--- Work to complete ---
Begin at the line containing "t.foldl (fun r d => r * 7 + d) a" in the data below and go on through the line containing "(l.reverse.foldl (fun (s", repeating each line exactly; include both ends and no other line.
-- Records for the task follows --
-- pv_equiv track=rewrite | github.com/CommanderCode/Daily-Problems | Daily-366-word funnel.py | funnel
-- ===== SOURCE A (Python) =====
-- def funnel(a,b):
--     for i in range(len(a)):
--         a_list=list(a)
--         del a_list[i]
--         a_new="".join(a_list)
--         if a_new==b:
--             return True
--             break
--     return False
-- ===== SOURCE B (Python) =====
-- def funnel(a, b):
--     # linear: deleting one char of a yields b iff len(a)==len(b)+1 and
--     # after the common prefix, skipping one char of a aligns the suffixes
--     if len(a) != len(b) + 1:
--         return False
--     i = 0
--     while i < len(b) and a[i] == b[i]:
--         i += 1
--     return a[i+1:] == b[i:]
-- ===== Notes on version B (the rewrite author's own statement) =====
-- stated objective: faster
-- what changed: Replaces the try-every-deletion loop (rebuilding and comparing a full string per index) with a single linear scan: check len(a)==len(b)+1, advance past the common prefix, then compare the suffixes with one char of a skipped.
import Mathlib
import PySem

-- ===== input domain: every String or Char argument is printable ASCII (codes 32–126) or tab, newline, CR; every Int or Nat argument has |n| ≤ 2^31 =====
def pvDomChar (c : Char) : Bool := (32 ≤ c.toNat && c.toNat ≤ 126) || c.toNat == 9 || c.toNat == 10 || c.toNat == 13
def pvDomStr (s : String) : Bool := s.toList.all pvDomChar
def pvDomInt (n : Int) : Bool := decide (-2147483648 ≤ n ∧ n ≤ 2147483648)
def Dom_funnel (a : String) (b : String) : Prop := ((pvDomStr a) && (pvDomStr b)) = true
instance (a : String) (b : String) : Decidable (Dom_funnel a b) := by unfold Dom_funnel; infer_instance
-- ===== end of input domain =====

-- B replaces A's try-every-deletion loop by one linear prefix/suffix scan (asymptotically faster).

-- ===== PORT A =====
-- the for-loop with early `return True`: try each index i, delete it, compare to b
-- ("".join(list(a) with a[i] deleted) == b is exactly char-list equality)
def funnelLoop (al bl : List Char) : List Nat → Bool
  | [] => false
  | i :: rest => if al.eraseIdx i == bl then true else funnelLoop al bl rest

def funnel (a : String) (b : String) : Bool :=
  funnelLoop a.toList b.toList (List.range a.toList.length)

-- ===== PORT B =====
-- while loop advancing past the common prefix, then `a[i+1:] == b[i:]`
def skipOne : List Char → List Char → Bool
  | _ :: xs, [] => xs.isEmpty
  | x :: xs, y :: ys => if x == y then skipOne xs ys else xs == y :: ys
  | [], _ => false

def funnel_alt (a : String) (b : String) : Bool :=
  if a.toList.length ≠ b.toList.length + 1 then false
  else skipOne a.toList b.toList

-- ===== PRECONDITION & SPEC =====
def Spec_funnel (a : String) (b : String) (out : Bool) : Prop := out = funnel_alt a b
instance (a : String) (b : String) (out : Bool) : Decidable (Spec_funnel a b out) := by unfold Spec_funnel; infer_instance

-- ===== CLAIM (what is proved, stated in full; the proofs are below) =====
def Claim_equal_funnel : Prop := ∀ (a : String) (b : String), Dom_funnel a b → Spec_funnel a b (funnel a b)

-- ===== LEMMAS AND PROOFS =====

theorem funnelLoop_eq_any (al bl : List Char) (l : List Nat) :
    funnelLoop al bl l = l.any (fun i => al.eraseIdx i == bl) := by
  induction l with
  | nil => rfl
  | cons i r ih =>
    simp only [funnelLoop, ih, List.any_cons]
    cases h : al.eraseIdx i == bl <;> simp_all

theorem skipOne_cons_self (c : Char) (l : List Char) : skipOne (c :: l) l = true := by
  induction l generalizing c with
  | nil => rfl
  | cons d ds ih => simp [skipOne]; exact Or.inr (ih d)

theorem main_lemma (al bl : List Char) :
    (List.range al.length).any (fun i => al.eraseIdx i == bl) =
      (if al.length = bl.length + 1 then skipOne al bl else false) := by
  induction al generalizing bl with
  | nil => simp
  | cons x xs ih =>
    rw [Bool.eq_iff_iff]
    simp only [List.any_eq_true, List.mem_range]
    constructor
    · rintro ⟨i, hi, he⟩
      cases i with
      | zero =>
        simp only [List.eraseIdx, beq_iff_eq] at he
        subst he
        cases xs with
        | nil => simp [skipOne]
        | cons y ys =>
          simp [skipOne, skipOne_cons_self]
      | succ j =>
        cases bl with
        | nil => simp_all [List.eraseIdx]
        | cons y ys =>
          simp only [List.eraseIdx, beq_iff_eq, List.cons.injEq] at he
          obtain ⟨hxy, hys⟩ := he
          have hj : j < xs.length := by simpa using hi
          have := (Bool.eq_iff_iff.mp (ih ys)).mp
          simp only [List.any_eq_true, List.mem_range] at this
          have h2 := this ⟨j, hj, by simp [hys]⟩
          by_cases hlen : xs.length = ys.length + 1
          · rw [if_pos hlen] at h2
            rw [if_pos (by simp [hlen])]
            simp [skipOne, hxy, h2]
          · rw [if_neg hlen] at h2
            exact absurd h2 (by simp)
    · intro h
      split_ifs at h with hlen
      · cases bl with
        | nil =>
          have hx : xs = [] := by
            cases xs with
            | nil => rfl
            | cons => simp at hlen
          exact ⟨0, by simp, by simp [List.eraseIdx, hx]⟩
        | cons y ys =>
          simp only [skipOne] at h
          by_cases hxy : x = y
          · rw [if_pos (by simp [hxy])] at h
            have hlen' : xs.length = ys.length + 1 := by simpa using hlen
            have := (Bool.eq_iff_iff.mp (ih ys)).mpr
            simp only [List.any_eq_true, List.mem_range] at this
            obtain ⟨j, hj, he⟩ := this (by simp [hlen', h])
            exact ⟨j + 1, by simpa using hj, by simp [List.eraseIdx, hxy, he]⟩
          · rw [if_neg (by simp [hxy])] at h
            have : xs = y :: ys := by simpa using h
            exact ⟨0, by simp, by simp [List.eraseIdx, this]⟩

-- ===== VERDICT (by name: the statement is the Claim_ definition above) =====
theorem funnel_spec : Claim_equal_funnel := by
  intro a b _
  unfold Spec_funnel funnel funnel_alt
  rw [funnelLoop_eq_any, main_lemma]
  split_ifs with h <;> simp_all
-- pv_equiv track=rewrite | github.com/shadowezz/A-December-of-Algorithms-2019 | December-01/solution.py | sevenish_number
-- ===== SOURCE A (Python) =====
-- def sevenish_number(num):
--     binary = bin(num)[2:]
--     result = 0
--     power = 0
--     for digit in reversed(binary):
--         result += int(digit) * 7**power
--         power += 1
--     return result
-- ===== SOURCE B (Python) =====
-- def sevenish_number(num):
--     result = 0
--     for digit in bin(num)[2:]:
--         result = result * 7 + int(digit)
--     return result
-- ===== Notes on version B (the rewrite author's own statement) =====
-- stated objective: simpler
-- what changed: Horner's method over the binary digits left-to-right with a single accumulator (result = result*base + digit), replacing A's reversed traversal with a power counter and explicit exponentiation.
import Mathlib
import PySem

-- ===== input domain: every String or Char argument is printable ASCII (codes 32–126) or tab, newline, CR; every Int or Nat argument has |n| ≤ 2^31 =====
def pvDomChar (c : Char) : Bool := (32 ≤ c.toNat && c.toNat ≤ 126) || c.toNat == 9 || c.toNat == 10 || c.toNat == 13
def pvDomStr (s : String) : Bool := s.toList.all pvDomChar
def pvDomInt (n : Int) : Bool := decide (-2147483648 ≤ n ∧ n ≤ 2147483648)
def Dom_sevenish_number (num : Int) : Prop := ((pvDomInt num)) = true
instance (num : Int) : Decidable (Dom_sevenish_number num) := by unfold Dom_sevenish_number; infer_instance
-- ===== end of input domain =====

-- B replaces A's reversed loop with power counter and 7**power by a left-to-right
-- Horner accumulation (result = result*7 + digit); objective: simpler.

-- ===== PORT A =====
-- shared model of `bin(num)[2:]` as the list of binary digit values, MSB first
-- (exact for num ≥ 0, the precondition; for negative num Python raises ValueError
-- while parsing the 'b' of '-0b…', excluded by Pre_).
def pyBinDigits (n : Nat) : List Int :=
  if n = 0 then [] else pyBinDigits (n / 2) ++ [(n % 2 : Int)]

def binOf (num : Int) : List Int :=
  if num.toNat = 0 then [0] else pyBinDigits num.toNat

-- A: result += int(digit) * 7**power; power += 1, over reversed(binary)
def sevenish_number (num : Int) : Int :=
  (((binOf num).reverse).foldl
    (fun (s : Int × Nat) d => (s.1 + d * 7 ^ s.2, s.2 + 1)) ((0 : Int), (0 : Nat))).1

-- ===== PORT B =====
-- B: result = result * 7 + int(digit), over binary left-to-right
def sevenish_number_alt (num : Int) : Int :=
  (binOf num).foldl (fun r d => r * 7 + d) 0

-- ===== PRECONDITION & SPEC =====
-- Pre_ excludes negative num, on which Python A (and B) raise ValueError.
def Pre_sevenish_number (num : Int) : Prop := 0 ≤ num
instance (num : Int) : Decidable (Pre_sevenish_number num) := by unfold Pre_sevenish_number; infer_instance
def pvWitness_sevenish_number : Int := (5)

def Spec_sevenish_number (num : Int) (out : Int) : Prop := out = sevenish_number_alt num
instance (num : Int) (out : Int) : Decidable (Spec_sevenish_number num out) := by unfold Spec_sevenish_number; infer_instance

-- ===== CLAIM (what is proved, stated in full; the proofs are below) =====
def Claim_equal_sevenish_number : Prop := ∀ (num : Int), Dom_sevenish_number num → Pre_sevenish_number num → Spec_sevenish_number num (sevenish_number num)

-- ===== LEMMAS AND PROOFS =====

-- Horner with a nonzero accumulator decomposes linearly.
theorem horner_shift (t : List Int) (a : Int) :
    t.foldl (fun r d => r * 7 + d) a = a * 7 ^ t.length + t.foldl (fun r d => r * 7 + d) 0 := by
  induction t generalizing a with
  | nil => simp
  | cons d t ih =>
    simp only [List.foldl_cons, List.length_cons]
    rw [ih (a * 7 + d), ih (0 * 7 + d)]
    ring

-- A's reversed power-sum fold equals B's Horner fold, with state generalized.
theorem powfold_eq_horner (l : List Int) (r : Int) (p : Nat) :
    (l.reverse.foldl (fun (s : Int × Nat) d => (s.1 + d * 7 ^ s.2, s.2 + 1)) (r, p)).1
      = (l.foldl (fun r d => r * 7 + d) 0) * 7 ^ p + r := by
  induction l generalizing r p with
  | nil => simp
  | cons d t ih =>
    simp only [List.reverse_cons, List.foldl_append, List.foldl_cons, List.foldl_nil]
    have h2 : (t.reverse.foldl (fun (s : Int × Nat) d => (s.1 + d * 7 ^ s.2, s.2 + 1)) (r, p)).2
        = p + t.length := by
      clear ih
      induction t generalizing r p with
      | nil => simp
      | cons e u ihu =>
        simp only [List.reverse_cons, List.foldl_append, List.foldl_cons, List.foldl_nil,
          List.length_cons]
        rw [ihu]
        omega
    rw [ih, h2, horner_shift t (0 * 7 + d)]
    ring

-- ===== VERDICT (by name: the statement is the Claim_ definition above) =====
theorem sevenish_number_spec : Claim_equal_sevenish_number := by
  intro num _ _
  unfold Spec_sevenish_number sevenish_number sevenish_number_alt
  rw [powfold_eq_horner]
  simp
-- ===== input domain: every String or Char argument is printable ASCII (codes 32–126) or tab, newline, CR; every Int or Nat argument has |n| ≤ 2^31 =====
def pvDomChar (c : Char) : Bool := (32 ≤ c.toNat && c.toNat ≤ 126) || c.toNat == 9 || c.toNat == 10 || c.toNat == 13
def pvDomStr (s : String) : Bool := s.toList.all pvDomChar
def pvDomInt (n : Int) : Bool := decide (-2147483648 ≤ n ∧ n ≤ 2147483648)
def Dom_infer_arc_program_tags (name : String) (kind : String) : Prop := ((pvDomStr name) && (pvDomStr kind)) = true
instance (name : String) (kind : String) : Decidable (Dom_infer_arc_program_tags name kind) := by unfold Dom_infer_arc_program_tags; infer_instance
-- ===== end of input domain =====

-- B replaces A's per-keyword substring tests and manual dedup by a single left-to-right scan of
-- the text that builds the set of keywords present, then a per-tag trigger table (alternative
-- algorithm; not claimed faster).


-- ===== PORT A =====
-- Port of A: haystack, ten conditional appends into `tags`, then a manual dedup pass.
def infer_arc_program_tags (name : String) (kind : String) : List String :=
  let haystack := PySem.Str.lower (name ++ " " ++ kind)
  let tags : List String := []
  let tags := if PySem.Str.isIn "identity" haystack then tags ++ ["identity"] else tags
  let tags := if PySem.Str.isIn "constant" haystack then tags ++ ["constant"] else tags
  let tags := if ["crop", "component"].any (fun t => PySem.Str.isIn t haystack) then tags ++ ["crop"] else tags
  let tags := if ["flip", "rotate", "transpose"].any (fun t => PySem.Str.isIn t haystack) then tags ++ ["transform"] else tags
  let tags := if PySem.Str.isIn "component_layout" haystack || PySem.Str.isIn "layout" haystack then (tags ++ ["layout"]) ++ ["component_reorder"] else tags
  let tags := if PySem.Str.isIn "color" haystack || PySem.Str.isIn "remap" haystack then tags ++ ["color_remap"] else tags
  let tags := if PySem.Str.isIn "local_rule" haystack then (tags ++ ["local_rule"]) ++ ["conditional_rule"] else tags
  let tags := if PySem.Str.isIn "panel_trace" haystack || PySem.Str.isIn "marker" haystack then tags ++ ["marker_guided"] else tags
  let tags := if PySem.Str.isIn "component" haystack then tags ++ ["object_centric"] else tags
  let tags := if PySem.Str.isIn "sim:" haystack || PySem.Str.isIn "->" haystack then tags ++ ["composed"] else tags
  tags.foldl (fun deduped tag => if deduped.contains tag then deduped else deduped ++ [tag]) []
-- Records for the task concluded --
--- Task response ---
    t.foldl (fun r d => r * 7 + d) a = a * 7 ^ t.length + t.foldl (fun r d => r * 7 + d) 0 := by
  induction t generalizing a with
  | nil => simp
  | cons d t ih =>
    simp only [List.foldl_cons, List.length_cons]
    rw [ih (a * 7 + d), ih (0 * 7 + d)]
    ring

-- A's reversed power-sum fold equals B's Horner fold, with state generalized.
theorem powfold_eq_horner (l : List Int) (r : Int) (p : Nat) :
    (l.reverse.foldl (fun (s : Int × Nat) d => (s.1 + d * 7 ^ s.2, s.2 + 1)) (r, p)).1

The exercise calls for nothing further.